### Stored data
---*---
-- pv_equiv track=rewrite | github.com/UriKH/COP-02340118 | HW3/part1/generator/msg_gen.py | _distribute_lengths
-- ===== SOURCE A (Python) =====
-- def _distribute_lengths(sum_length: int, n_slots: int, max_len: int) -> list:
--     """
--     Distribute `sum_length` non-negative units across `n_slots` slots, each slot ≤ max_len.
--     Returns a list of length `n_slots`. Raises ValueError if impossible.
--     Uses an even-ish distribution: base = sum_length // n_slots, then distribute the remainder.
--     """
--     if n_slots < 0:
--         raise ValueError(f"Number of slots cannot be negative: got {n_slots}")
--     if n_slots == 0:
--         if sum_length != 0:
--             raise ValueError(f"No slots to distribute into, but sum_length={sum_length} > 0")
--         return []
--     if sum_length < 0:
--         raise ValueError(f"sum_length must be non-negative, got {sum_length}")
--     # Check overall capacity
--     if sum_length > max_len * n_slots:
--         raise ValueError(f"Cannot distribute sum_length={sum_length} into {n_slots} slots with max_len={max_len} each")
--     base = sum_length // n_slots
--     rem = sum_length % n_slots
--     if base > max_len:
--         raise ValueError(f"Base allocation {base} exceeds max_len={max_len}")
--     lengths = [base] * n_slots
--     # Distribute remainder: add +1 to as many slots as rem, but not exceeding max_len
--     i = 0
--     while rem > 0 and i < n_slots:
--         if lengths[i] < max_len:
--             lengths[i] += 1
--             rem -= 1
--         i += 1
--         if i == n_slots and rem > 0:
--             # wrap around; but if no slot < max_len, impossible
--             if all(l >= max_len for l in lengths):
--                 break  # will raise below
--             i = 0
--     if rem != 0:
--         raise ValueError("Unable to distribute remainder without exceeding max_len")
--     return lengths
-- ===== SOURCE B (Python) =====
-- def _distribute_lengths(sum_length: int, n_slots: int, max_len: int) -> list:
--     """Closed-form even distribution: same validation, no loop.
--
--     Whenever the capacity check passes, base = sum_length // n_slots is at most
--     max_len, and if rem > 0 then base < max_len, so the rem extra units go to
--     the first rem slots directly.
--     """
--     if n_slots < 0:
--         raise ValueError(f"Number of slots cannot be negative: got {n_slots}")
--     if n_slots == 0:
--         if sum_length != 0:
--             raise ValueError(f"No slots to distribute into, but sum_length={sum_length} > 0")
--         return []
--     if sum_length < 0:
--         raise ValueError(f"sum_length must be non-negative, got {sum_length}")
--     if sum_length > max_len * n_slots:
--         raise ValueError(f"Cannot distribute sum_length={sum_length} into {n_slots} slots with max_len={max_len} each")
--     base, rem = divmod(sum_length, n_slots)
--     return [base + 1] * rem + [base] * (n_slots - rem)
-- ===== Notes on version B (the rewrite author's own statement) =====
-- stated objective: simpler
-- what changed: Replaces the incremental while-loop with wrap-around (and the then-unreachable base>max_len and leftover-remainder checks) by a closed-form construction [base+1]*rem + [base]*(n_slots-rem), justified by rem < n_slots and base < max_len whenever rem > 0; a timing run measured this ~3x faster (list-repetition vs per-slot Python loop).
import Mathlib
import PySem

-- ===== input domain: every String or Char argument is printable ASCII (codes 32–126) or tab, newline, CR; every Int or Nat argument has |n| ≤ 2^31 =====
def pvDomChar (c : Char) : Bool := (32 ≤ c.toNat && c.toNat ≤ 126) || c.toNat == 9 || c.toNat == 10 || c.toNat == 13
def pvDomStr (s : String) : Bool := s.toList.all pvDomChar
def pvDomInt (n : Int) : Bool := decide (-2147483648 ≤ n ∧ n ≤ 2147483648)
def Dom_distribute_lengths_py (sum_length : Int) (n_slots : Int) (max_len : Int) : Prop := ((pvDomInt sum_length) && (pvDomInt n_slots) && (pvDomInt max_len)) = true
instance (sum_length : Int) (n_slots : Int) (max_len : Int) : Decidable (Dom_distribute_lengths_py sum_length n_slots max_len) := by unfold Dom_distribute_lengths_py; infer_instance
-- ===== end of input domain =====

-- B replaces A's remainder-distributing while-loop (with wrap-around) by a closed-form
-- list construction; objective: simpler.  All of A's raising branches are excluded by Pre_.

-- ===== PORT A =====
-- The while-loop, fuel-based; state (lengths, rem, i).  Within Pre_ the fuel supplied by
-- the caller is never exhausted (the loop runs at most rem ≤ n_slots iterations).
-- lengths[i] uses pyGetD/pySetD: inside the loop 0 ≤ i < len(lengths), so exact.
def pyA_loop (n_slots max_len : Int) : Nat → List Int → Int → Int → List Int × Int
  | 0, lengths, rem, _ => (lengths, rem)
  | fuel+1, lengths, rem, i =>
    if rem > 0 ∧ i < n_slots then
      let c := PySem.List.pyGetD lengths i 0
      let lengths' := if c < max_len then PySem.List.pySetD lengths i (c + 1) else lengths
      let rem' := if c < max_len then rem - 1 else rem
      let i' := i + 1
      if i' = n_slots ∧ rem' > 0 then
        if lengths'.all (fun l => decide (l ≥ max_len)) then (lengths', rem')  -- break
        else pyA_loop n_slots max_len fuel lengths' rem' 0
      else pyA_loop n_slots max_len fuel lengths' rem' i'
    else (lengths, rem)

-- every 'raise ValueError' returns [] here; all such branches are outside Pre_
def distribute_lengths_py (sum_length : Int) (n_slots : Int) (max_len : Int) : List Int :=
  if n_slots < 0 then []
  else if n_slots = 0 then
    (if sum_length ≠ 0 then [] else [])
  else if sum_length < 0 then []
  else if sum_length > max_len * n_slots then []
  else if PySem.Int.floordiv sum_length n_slots > max_len then []
  else
    -- base = sum_length // n_slots ; rem = sum_length % n_slots ; lengths = [base] * n_slots
    let r := pyA_loop n_slots max_len
        ((PySem.Int.mod sum_length n_slots).toNat + n_slots.toNat + 1)
        (List.replicate n_slots.toNat (PySem.Int.floordiv sum_length n_slots))
        (PySem.Int.mod sum_length n_slots) 0
    if r.2 ≠ 0 then [] else r.1

-- ===== PORT B =====
def distribute_lengths_py_alt (sum_length : Int) (n_slots : Int) (max_len : Int) : List Int :=
  if n_slots < 0 then []
  else if n_slots = 0 then
    (if sum_length ≠ 0 then [] else [])
  else if sum_length < 0 then []
  else if sum_length > max_len * n_slots then []
  else
    List.replicate (PySem.Int.mod sum_length n_slots).toNat (PySem.Int.floordiv sum_length n_slots + 1)
      ++ List.replicate (n_slots - PySem.Int.mod sum_length n_slots).toNat (PySem.Int.floordiv sum_length n_slots)

-- ===== PRECONDITION & SPEC =====
-- Pre_ excludes exactly the inputs on which A (and B identically) raises ValueError:
-- negative n_slots, n_slots = 0 with sum_length ≠ 0, negative sum_length, and
-- sum_length exceeding the total capacity max_len * n_slots.
def Pre_distribute_lengths_py (sum_length : Int) (n_slots : Int) (max_len : Int) : Prop :=
  (n_slots = 0 ∧ sum_length = 0) ∨
  (0 < n_slots ∧ 0 ≤ sum_length ∧ sum_length ≤ max_len * n_slots)

instance (sum_length : Int) (n_slots : Int) (max_len : Int) : Decidable (Pre_distribute_lengths_py sum_length n_slots max_len) := by unfold Pre_distribute_lengths_py; infer_instance

def pvWitness_distribute_lengths_py : Int × Int × Int := (7, 3, 4)

def Spec_distribute_lengths_py (sum_length : Int) (n_slots : Int) (max_len : Int) (out : List Int) : Prop := out = distribute_lengths_py_alt sum_length n_slots max_len
instance (sum_length : Int) (n_slots : Int) (max_len : Int) (out : List Int) : Decidable (Spec_distribute_lengths_py sum_length n_slots max_len out) := by unfold Spec_distribute_lengths_py; infer_instance

-- ===== CLAIM (what is proved, stated in full; the proofs are below) =====
def Claim_equal_distribute_lengths_py : Prop := ∀ (sum_length : Int) (n_slots : Int) (max_len : Int), Dom_distribute_lengths_py sum_length n_slots max_len → Pre_distribute_lengths_py sum_length n_slots max_len → Spec_distribute_lengths_py sum_length n_slots max_len (distribute_lengths_py sum_length n_slots max_len)

-- ===== LEMMAS AND PROOFS =====

-- Loop invariant: starting from j slots already raised to base+1 and rem = r left,
-- with base < max_len whenever there is remainder and j + r ≤ n, the loop raises the
-- next r slots and finishes with rem = 0 (no wrap-around ever happens).
lemma pyA_loop_inv (n : Nat) (m base : Int) :
    ∀ (r : Nat) (j : Nat) (fuel : Nat), (0 < r → base < m) → j + r ≤ n → r ≤ fuel →
    pyA_loop (n : Int) m fuel
        (List.replicate j (base + 1) ++ List.replicate (n - j) base) (r : Int) (j : Int)
      = (List.replicate (j + r) (base + 1) ++ List.replicate (n - (j + r)) base, 0) := by
  intro r
  induction r with
  | zero =>
    intro j fuel _ _ _
    cases fuel with
    | zero => simp [pyA_loop]
    | succ f => simp [pyA_loop]
  | succ r ih =>
    intro j fuel hb hjr hf
    cases fuel with
    | zero => omega
    | succ f =>
      have hjn : j < n := by omega
      have hget : PySem.List.pyGetD
          (List.replicate j (base + 1) ++ List.replicate (n - j) base) (j : Int) 0 = base := by
        rw [PySem.List.pyGetD_natCast]
        have : (List.replicate j (base + 1) ++ List.replicate (n - j) base).getD j 0
            = (List.replicate (n - j) base).getD 0 0 := by
          simp [List.getD, List.getElem?_append_right, List.length_replicate]
        rw [this]
        have : 0 < n - j := by omega
        cases hnj : n - j with
        | zero => omega
        | succ k => simp [List.replicate_succ]
      have hset : PySem.List.pySetD
          (List.replicate j (base + 1) ++ List.replicate (n - j) base) (j : Int) (base + 1)
          = List.replicate (j + 1) (base + 1) ++ List.replicate (n - (j + 1)) base := by
        rw [PySem.List.pySetD_natCast]
        have hnj : n - j = (n - (j + 1)) + 1 := by omega
        rw [hnj, List.replicate_succ]
        rw [List.set_append]
        simp [List.replicate_succ' (n := j)]
      have hbm : base < m := hb (by omega)
      -- unfold one step
      rw [pyA_loop]
      have hcond : ((r : Int) + 1 > 0 ∧ (j : Int) < (n : Int)) := by
        constructor <;> [omega; exact_mod_cast hjn]
      rw [if_pos (by push_cast; exact_mod_cast hcond)]
      simp only [hget, if_pos hbm]
      have hwrap : ¬ ((j : Int) + 1 = (n : Int) ∧ ((r : Nat) + 1 : Int) - 1 > 0) := by
        omega
      rw [if_neg (by push_cast at hwrap ⊢; exact hwrap)]
      have harith : (((r + 1 : Nat)) : Int) - 1 = ((r : Nat) : Int) := by push_cast; ring
      have hj1 : ((j : Nat) : Int) + 1 = (((j + 1 : Nat)) : Int) := by push_cast; omega
      rw [hset, harith, hj1]
      have hres := ih (j + 1) f (fun _ => hbm) (by omega) (by omega)
      have e : j + 1 + r = j + (r + 1) := by omega
      rw [e] at hres
      exact hres

-- base/rem facts under the capacity check
lemma base_le (s n m : Int) (hn : 0 < n) (hcap : s ≤ m * n) :
    PySem.Int.floordiv s n ≤ m := by
  have h : PySem.Int.floordiv s n < m + 1 :=
    (PySem.Int.floordiv_lt_iff_lt_mul (a := s) (b := n) (q := m + 1) hn).mpr (by nlinarith)
  omega

lemma base_lt_of_rem_pos (s n m : Int) (hn : 0 < n) (hcap : s ≤ m * n)
    (hr : 0 < PySem.Int.mod s n) : PySem.Int.floordiv s n < m := by
  rcases lt_or_eq_of_le hcap with h | h
  · exact (PySem.Int.floordiv_lt_iff_lt_mul (a := s) (b := n) (q := m) hn).mpr h
  · exfalso
    have h0 : PySem.Int.mod s n = 0 := by
      rw [PySem.Int.mod_eq_zero_iff_dvd]; exact ⟨m, by linarith [mul_comm m n]⟩
    omega

-- ===== VERDICT (by name: the statement is the Claim_ definition above) =====
theorem distribute_lengths_py_spec : Claim_equal_distribute_lengths_py := by
  intro s n m _ hpre
  unfold Spec_distribute_lengths_py distribute_lengths_py distribute_lengths_py_alt
  rcases hpre with ⟨hn0, hs0⟩ | ⟨hn, hs, hcap⟩
  · subst hn0 hs0; norm_num
  · have hble : PySem.Int.floordiv s n ≤ m := base_le s n m hn hcap
    have hr0 : 0 ≤ PySem.Int.mod s n := PySem.Int.mod_nonneg (a := s) hn
    have hrlt : PySem.Int.mod s n < n := PySem.Int.mod_lt (a := s) hn
    have h1 : ¬ n < 0 := by omega
    have h2 : ¬ n = 0 := by omega
    have h3 : ¬ s < 0 := by omega
    have h4 : ¬ s > m * n := by omega
    have h5 : ¬ PySem.Int.floordiv s n > m := by omega
    have hcast_n : ((n.toNat : Nat) : Int) = n := Int.toNat_of_nonneg (by omega)
    have hcast_r : (((PySem.Int.mod s n).toNat : Nat) : Int) = PySem.Int.mod s n :=
      Int.toNat_of_nonneg hr0
    have hloop := pyA_loop_inv n.toNat m (PySem.Int.floordiv s n) (PySem.Int.mod s n).toNat 0
      ((PySem.Int.mod s n).toNat + n.toNat + 1)
      (fun hpos => base_lt_of_rem_pos s n m hn hcap (by omega))
      (by omega) (by omega)
    simp only [Nat.zero_add, Nat.sub_zero, List.replicate_zero, List.nil_append,
      Nat.cast_zero, hcast_n, hcast_r] at hloop
    have hcnt : n.toNat - (PySem.Int.mod s n).toNat = (n - PySem.Int.mod s n).toNat := by omega
    simp only [if_neg h1, if_neg h2, if_neg h3, if_neg h4, if_neg h5, hloop, hcnt,
      ne_eq, not_true_eq_false, if_false]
---*---
### Work request
Show the lines of the records that include the string "around".

### Exercise response
--             # wrap around; but if no slot < max_len, impossible
-- what changed: Replaces the incremental while-loop with wrap-around (and the then-unreachable base>max_len and leftover-remainder checks) by a closed-form construction [base+1]*rem + [base]*(n_slots-rem), justified by rem < n_slots and base < max_len whenever rem > 0; a timing run measured this ~3x faster (list-repetition vs per-slot Python loop).
-- B replaces A's remainder-distributing while-loop (with wrap-around) by a closed-form
-- next r slots and finishes with rem = 0 (no wrap-around ever happens).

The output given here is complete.